The goal of the text analysis stage is the creation of annotated fiction text, which identifies visual descriptions in a structured manner. A hierarchical rule-based learning system is created that induces patterns from example annotations provided by a human, and uses these for the creation of additional annotations. Patterns are expressed as tree structures that abstract the input text on different levels according to structural (token, sentence) and syntactic (parts-of-speech, syntactic function) categories. Patterns are generalized using pair-wise merging, where dissimilar sub-trees are replaced with wild-cards. The result is a small set of generalized patterns that are able to create correct annotations. A set of generalized patterns represents a model of an annotator's mental process regarding a particular annotation category.

Annotated text is interpreted automatically for constructing detailed scene descriptions. This includes identifying which scenes to visualize, and identifying the contents and behaviour in each scene. Entity behaviour in a 3D virtual environment is formulated using time-based constraints that are automatically derived from annotations. Constraints are expressed as non-linear symbolic functions that restrict the trajectories of a pair of entities over a continuous interval of time. Solutions to these constraints specify precise behaviour. We create an innovative quantified constraint optimizer for locating sound solutions, which uses interval arithmetic for treating time and space as contiguous quantities. This optimization method uses a technique of constraint relaxation and tightening that allows solution approximations to be located where constraint systems are inconsistent (an ability not previously explored in interval-based quantified constraint solving).

3D virtual environments are populated by automatically selecting geometric models or procedural geometry-creation methods from a library. 3D models are animated according to trajectories derived from constraint solutions. The final animated film is sequenced using a range of modalities including animated 3D graphics, textual subtitles, audio narrations, and foleys.

Hierarchical rule-based learning is evaluated over a range of annotation categories. Models are induced for different categories of annotation without modifying the core learning algorithms, and these models are shown to be applicable to different types of books. Models are induced automatically with accuracies ranging between 51.4% and 90.4%, depending on the category. We show that models are refined if further examples are provided, and this supports a boot-strapping process for training the learning mechanism.

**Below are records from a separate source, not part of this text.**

-- pv_equiv track=rewrite | github.com/yashinrostislav/Ozon_Masters_2021 | 1_ml/hw_1/find_max_substring_occurrence.py | find_max_substring_occurrence
-- ===== SOURCE A (Python) =====
-- def find_max_substring_occurrence(str_1):
--     tmp = 0
--     for i in range(1, len(str_1) + 1):
--         sub_str = str_1[:i]
--         k = len(str_1) // len(sub_str)
--         if str_1 == sub_str * k:
--             tmp = max(k, tmp)
--     return tmp
-- ===== SOURCE B (Python) =====
-- def find_max_substring_occurrence(str_1):
--     if not str_1:
--         return 0
--     # smallest p >= 1 with str_1 equal to its own rotation by p is the smallest
--     # period that tiles the string; it is found as the first occurrence of
--     # str_1 inside str_1 + str_1 at a positive offset, and it divides len(str_1).
--     return len(str_1) // (str_1 + str_1).find(str_1, 1)
-- ===== Notes on version B (the rewrite author's own statement) =====
-- stated objective: faster
-- what changed: B drops A's loop over all n prefixes entirely: it finds the smallest tiling period as the first positive offset at which str_1 occurs in str_1+str_1 (one substring search on the doubled string) and returns len//offset.
import Mathlib
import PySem

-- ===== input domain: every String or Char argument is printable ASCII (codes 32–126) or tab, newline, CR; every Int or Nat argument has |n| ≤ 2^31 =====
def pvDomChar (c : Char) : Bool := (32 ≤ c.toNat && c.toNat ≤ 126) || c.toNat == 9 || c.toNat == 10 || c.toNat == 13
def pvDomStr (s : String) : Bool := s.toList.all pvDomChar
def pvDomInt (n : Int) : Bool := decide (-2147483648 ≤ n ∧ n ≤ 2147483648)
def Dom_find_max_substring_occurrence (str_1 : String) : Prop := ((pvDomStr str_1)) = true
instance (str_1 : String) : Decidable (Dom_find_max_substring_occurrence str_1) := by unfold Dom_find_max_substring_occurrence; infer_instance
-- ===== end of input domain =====

-- B replaces A's loop over all prefixes by one substring search in the doubled string
-- (smallest rotation offset = smallest tiling period); faster, same return value everywhere.

-- ===== PORT A =====
-- literal port of A: for i in range(1, len+1): sub = str_1[:i]; k = len // len(sub); if str_1 == sub * k: tmp = max(k, tmp)
def find_max_substring_occurrence (str_1 : String) : Int :=
  (PySem.List.pyRange 1 ((str_1.toList.length : Int) + 1) 1).foldl
    (fun tmp i =>
      let sub := PySem.List.slice str_1.toList none (some i)
      let k := PySem.Int.floordiv (str_1.toList.length : Int) (sub.length : Int)
      if str_1.toList = PySem.List.pyRepeat sub k then max k tmp else tmp)
    0

-- ===== PORT B =====
-- literal port of Source B: if not str_1: return 0; return len(str_1) // (str_1 + str_1).find(str_1, 1)
def find_max_substring_occurrence_alt (str_1 : String) : Int :=
  if str_1 = "" then 0
  else PySem.Int.floordiv (PySem.Str.len str_1) (PySem.Str.findFrom (str_1 ++ str_1) str_1 1 none)

-- ===== PRECONDITION & SPEC =====
def Spec_find_max_substring_occurrence (str_1 : String) (out : Int) : Prop := out = find_max_substring_occurrence_alt str_1
instance (str_1 : String) (out : Int) : Decidable (Spec_find_max_substring_occurrence str_1 out) := by unfold Spec_find_max_substring_occurrence; infer_instance

-- ===== CLAIM (what is proved, stated in full; the proofs are below) =====
def Claim_equal_find_max_substring_occurrence : Prop := ∀ (str_1 : String), Dom_find_max_substring_occurrence str_1 → Spec_find_max_substring_occurrence str_1 (find_max_substring_occurrence str_1)

-- ===== LEMMAS AND PROOFS =====

-- 'str_1 == str_1[:i] * (len // i)' as a proposition on the list side
abbrev pvQ (s : List Char) (i : Nat) : Prop :=
  s = PySem.List.pyRepeat (s.take i) ((s.length / i : Nat) : Int)

-- A's loop body, on the list/Nat side
def pvG (s : List Char) : Int → Nat → Int := fun tmp i =>
  if s = PySem.List.pyRepeat (s.take i) ((s.length / i : Nat) : Int) then
    max ((s.length / i : Nat) : Int) tmp
  else tmp

lemma pvLen_pyRepeat (l : List Char) (k : Nat) :
    (PySem.List.pyRepeat l ((k : Nat) : Int)).length = k * l.length := by
  simp [PySem.List.pyRepeat]

lemma pvQ_dvd {s : List Char} {i : Nat} (_hi : 0 < i) (hin : i ≤ s.length)
    (hq : pvQ s i) : i ∣ s.length := by
  have hlen := congrArg List.length hq
  rw [pvLen_pyRepeat, List.length_take, Nat.min_eq_left hin] at hlen
  exact ⟨s.length / i, by rw [Nat.mul_comm]; exact hlen⟩

lemma pvQ_self {s : List Char} (h : 0 < s.length) : pvQ s s.length := by
  unfold pvQ
  rw [List.take_length, Nat.div_self h]
  simp [PySem.List.pyRepeat]

-- once the accumulator dominates every remaining candidate, it is the result
lemma pvFoldl_keep (s : List Char) (L : List Nat) (v : Int)
    (h : ∀ i ∈ L, pvQ s i → ((s.length / i : Nat) : Int) ≤ v) :
    L.foldl (pvG s) v = v := by
  induction L with
  | nil => rfl
  | cons a t ih =>
      by_cases hq : pvQ s a
      · simp only [List.foldl_cons, pvG, if_pos hq]
        rw [max_eq_right (h a (by simp) hq)]
        exact ih (fun i hi hqi => h i (by simp [hi]) hqi)
      · simp only [List.foldl_cons, pvG, if_neg hq]
        exact ih (fun i hi hqi => h i (by simp [hi]) hqi)

-- port A computed on the list/Nat side
lemma pvA_eq (str_1 : String) :
    find_max_substring_occurrence str_1 =
      (List.range' 1 str_1.toList.length).foldl (pvG str_1.toList) 0 := by
  unfold find_max_substring_occurrence
  rw [PySem.List.pyRange_one, List.foldl_map]
  have hn : (((str_1.toList.length : Int) + 1) - 1).toNat = str_1.toList.length := by omega
  rw [hn, List.range'_eq_map_range, List.foldl_map]
  apply PySem.List.foldl_congr_mem
  intro acc k hk
  have hk' : k < str_1.toList.length := List.mem_range.mp hk
  have hcast : (1 : Int) + (k : Int) = ((1 + k : Nat) : Int) := by push_cast; ring
  have hlen : (str_1.toList.take (1 + k)).length = 1 + k := by
    rw [List.length_take]; omega
  simp only [hcast, PySem.List.slice_to_natCast, hlen, PySem.Int.floordiv_natCast, pvG]

-- A's loop over [d .. n] equals n / d0 at the smallest valid period d0, for every start d ≤ d0
lemma pvA_run (s : List Char)
    (hex : ∃ d, 1 ≤ d ∧ d ≤ s.length ∧ pvQ s d) :
    ∀ m d, 1 ≤ d → d ≤ Nat.find hex → Nat.find hex - d ≤ m →
      (List.range' d (s.length - d + 1)).foldl (pvG s) 0 =
        ((s.length / Nat.find hex : Nat) : Int) := by
  have hd0 := Nat.find_spec hex
  have hbig : ∀ d, d = Nat.find hex →
      (List.range' d (s.length - d + 1)).foldl (pvG s) 0 =
        ((s.length / Nat.find hex : Nat) : Int) := by
    intro d hdd
    subst hdd
    rw [List.range'_succ, List.foldl_cons]
    have hq := hd0.2.2
    have hstep : pvG s 0 (Nat.find hex) = ((s.length / Nat.find hex : Nat) : Int) := by
      simp only [pvG, if_pos hq]
      exact max_eq_left (by positivity)
    rw [hstep]
    apply pvFoldl_keep
    intro i hi _hq
    have hmem := List.mem_range'_1.mp hi
    have : s.length / i ≤ s.length / Nat.find hex :=
      Nat.div_le_div_left (by omega) hd0.1
    exact_mod_cast this
  intro m
  induction m with
  | zero =>
      intro d hd1 hdle hsub
      exact hbig d (by omega)
  | succ m ih =>
      intro d hd1 hdle hsub
      by_cases hdd : d = Nat.find hex
      · exact hbig d hdd
      · have hdlt : d < Nat.find hex := by omega
        have hdn : d ≤ s.length := le_trans hdle hd0.2.1
        have hnq : ¬ pvQ s d := fun hq => Nat.find_min hex hdlt ⟨hd1, hdn, hq⟩
        have hsplit : s.length - d + 1 = (s.length - (d + 1) + 1) + 1 := by omega
        rw [hsplit, List.range'_succ, List.foldl_cons]
        have hstep : pvG s 0 d = 0 := by simp only [pvG, if_neg hnq]
        rw [hstep]
        exact ih (d + 1) (by omega) (by omega) (by omega)

-- getElem transported along a list equality / an index equality
lemma pvGetElem_list {l l' : List Char} (h : l = l') (i : Nat) (hi : i < l.length) :
    l[i] = l'[i]'(h ▸ hi) := by subst h; rfl

lemma pvGetElem_idx {l : List Char} {i j : Nat} (h : i = j) (hi : i < l.length) :
    l[i] = l[j]'(h ▸ hi) := by subst h; rfl

-- periodicity with period d: every character equals the one at its index mod d
def pvPer (s : List Char) (d : Nat) : Prop :=
  ∀ i (h : i < s.length), s[i] = s[i % d]'(lt_of_le_of_lt (Nat.mod_le i d) h)

-- characters of a tiled list
lemma pvRepeat_getElem (t : List Char) (k i : Nat) (ht : 0 < t.length)
    (h : i < ((List.replicate k t).flatten).length) :
    ((List.replicate k t).flatten)[i] = t[i % t.length]'(Nat.mod_lt i ht) := by
  induction k generalizing i with
  | zero => simp at h
  | succ k ih =>
      have hcons : (List.replicate (k+1) t).flatten = t ++ (List.replicate k t).flatten := by
        rw [List.replicate_succ, List.flatten_cons]
      have h' : i < (t ++ (List.replicate k t).flatten).length := hcons ▸ h
      rw [pvGetElem_list hcons i h]
      by_cases hi : i < t.length
      · rw [List.getElem_append_left hi]
        exact pvGetElem_idx (Nat.mod_eq_of_lt hi).symm hi
      · rw [List.getElem_append_right (by omega)]
        rw [ih (i - t.length) (by simp at h' ⊢; omega)]
        apply pvGetElem_idx
        conv_rhs => rw [show i = i - t.length + t.length by omega]
        rw [Nat.add_mod_right]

The task of interpreting annotated fiction text and populating 3D virtual environments is successfully automated using our described techniques. Detailed scene descriptions are created accurately, where between 83% and 96% of the automatically generated descriptions require no manual modification (depending on the type of description). The interval-based quantified constraint optimizer fully automates the behaviour specification process. Sample animated multi-modal 3D films are created using extracts from fiction books that are unrestricted in terms of complexity or subject matter (unlike existing text-to-graphics systems). These examples demonstrate that: behaviour is visualized that corresponds to the descriptions in the original text; appropriate geometry is selected (or created) for visualizing entities in each scene; sequences of scenes are created for a film-like presentation of the story; and that multiple modalities are combined to create a coherent multi-modal representation of the fiction text.

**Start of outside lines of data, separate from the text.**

-- pv_equiv track=rewrite | github.com/Xilinx/SDFEC-PYNQ | rfsoc_sdfec/__init__.py | _calc_stats_mask
-- ===== SOURCE A (Python) =====
-- from typing import Tuple
--
-- def _calc_stats_mask(k: int) -> Tuple[int, int, int, int]:
--     bits = k % 128
--
--     # Short-circuit on zero bits
--     if bits == 0:
--         return (0xFFFFFFFF, 0xFFFFFFFF, 0xFFFFFFFF, 0xFFFFFFFF)
--
--     masks = [0,0,0,0]
--     for i in range(4):
--         if bits >= 32:
--             masks[i] = 0xFFFFFFFF
--             bits -= 32
--         else:
--             masks[i] = 0x7FFFFFFF >> (31-bits)
--             bits = 0
--     return (masks[0], masks[1], masks[2], masks[3])
-- ===== SOURCE B (Python) =====
-- from typing import Tuple
--
-- def _calc_stats_mask(k: int) -> Tuple[int, int, int, int]:
--     n = (k % 128) or 128
--     full = (1 << n) - 1
--     return tuple((full >> (32 * i)) & 0xFFFFFFFF for i in range(4))
-- ===== Notes on version B (the rewrite author's own statement) =====
-- stated objective: simpler
-- what changed: Replaces the stateful chunk-subtracting loop over a mutable 4-slot list with a closed-form construction: build one integer of n low ones (n = k%128, or 128 when that is 0) and slice it into four little-endian 32-bit words.
import Mathlib
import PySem

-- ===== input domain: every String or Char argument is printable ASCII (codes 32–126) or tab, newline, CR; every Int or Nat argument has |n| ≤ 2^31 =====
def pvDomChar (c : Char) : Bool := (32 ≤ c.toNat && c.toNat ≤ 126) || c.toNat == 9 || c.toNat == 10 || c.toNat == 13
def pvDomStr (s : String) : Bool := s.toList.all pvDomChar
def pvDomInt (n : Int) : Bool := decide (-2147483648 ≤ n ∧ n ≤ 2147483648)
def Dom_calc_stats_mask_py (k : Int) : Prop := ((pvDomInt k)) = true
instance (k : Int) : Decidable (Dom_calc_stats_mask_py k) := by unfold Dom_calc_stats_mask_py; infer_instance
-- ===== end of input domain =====

-- B replaces A's chunk-subtracting loop with a closed-form bitmask (n low ones, sliced into four 32-bit words); objective: simpler.


-- ===== PORT A =====
-- loop body over range(4) with state (masks list, remaining bits), as in A
def pvABody (bits0 : Int) : Int × Int × Int × Int :=
  if bits0 = 0 then (0xFFFFFFFF, 0xFFFFFFFF, 0xFFFFFFFF, 0xFFFFFFFF)
  else
    let s := (List.range 4).foldl
      (fun (st : List Int × Int) i =>
        if st.2 ≥ 32 then (st.1.set i 0xFFFFFFFF, st.2 - 32)
        else (st.1.set i ((0x7FFFFFFF : Int) >>> (31 - st.2).toNat), 0))
      ([0, 0, 0, 0], bits0)
    (s.1.getD 0 0, s.1.getD 1 0, s.1.getD 2 0, s.1.getD 3 0)

def calc_stats_mask_py (k : Int) : Int × Int × Int × Int :=
  pvABody (PySem.Int.mod k 128)

-- ===== PORT B =====
def pvBBody (bits : Int) : Int × Int × Int × Int :=
  let n : Int := if bits ≠ 0 then bits else 128     -- (k % 128) or 128
  let full : Int := (1 <<< n.toNat) - 1
  (PySem.Int.band (full >>> (32 * 0)) 0xFFFFFFFF,
   PySem.Int.band (full >>> (32 * 1)) 0xFFFFFFFF,
   PySem.Int.band (full >>> (32 * 2)) 0xFFFFFFFF,
   PySem.Int.band (full >>> (32 * 3)) 0xFFFFFFFF)

def calc_stats_mask_py_alt (k : Int) : Int × Int × Int × Int :=
  pvBBody (PySem.Int.mod k 128)

-- ===== PRECONDITION & SPEC =====
def Spec_calc_stats_mask_py (k : Int) (out : Int × Int × Int × Int) : Prop := out = calc_stats_mask_py_alt k
instance (k : Int) (out : Int × Int × Int × Int) : Decidable (Spec_calc_stats_mask_py k out) := by unfold Spec_calc_stats_mask_py; infer_instance

-- ===== CLAIM (what is proved, stated in full; the proofs are below) =====
def Claim_equal_calc_stats_mask_py : Prop := ∀ (k : Int), Dom_calc_stats_mask_py k → Spec_calc_stats_mask_py k (calc_stats_mask_py k)

-- ===== LEMMAS AND PROOFS =====
theorem pvBody_eq (n : Nat) (h : n < 128) : pvABody (n : Int) = pvBBody (n : Int) := by
  interval_cases n <;> decide

-- ===== VERDICT (by name: the statement is the Claim_ definition above) =====
theorem calc_stats_mask_py_spec : Claim_equal_calc_stats_mask_py := by
  intro k _
  unfold Spec_calc_stats_mask_py calc_stats_mask_py calc_stats_mask_py_alt
  have h0 : 0 ≤ PySem.Int.mod k 128 := PySem.Int.mod_nonneg k (by norm_num)
  have h1 : PySem.Int.mod k 128 < 128 := PySem.Int.mod_lt k (by norm_num)
  obtain ⟨n, hn⟩ := Int.eq_ofNat_of_zero_le h0
  rw [hn]
  exact pvBody_eq n (by omega)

This research demonstrates that visual descriptions in fiction text can be automatically identified, and that these descriptions can be converted into corresponding animated virtual environments. Unlike existing text-to-graphics systems, we describe techniques that function over unrestricted natural language text and perform the conversion process without the need for manually constructed repositories of world knowledge. This enables the rapid production of animated 3D virtual environments, allowing the human designer to focus on creative aspects.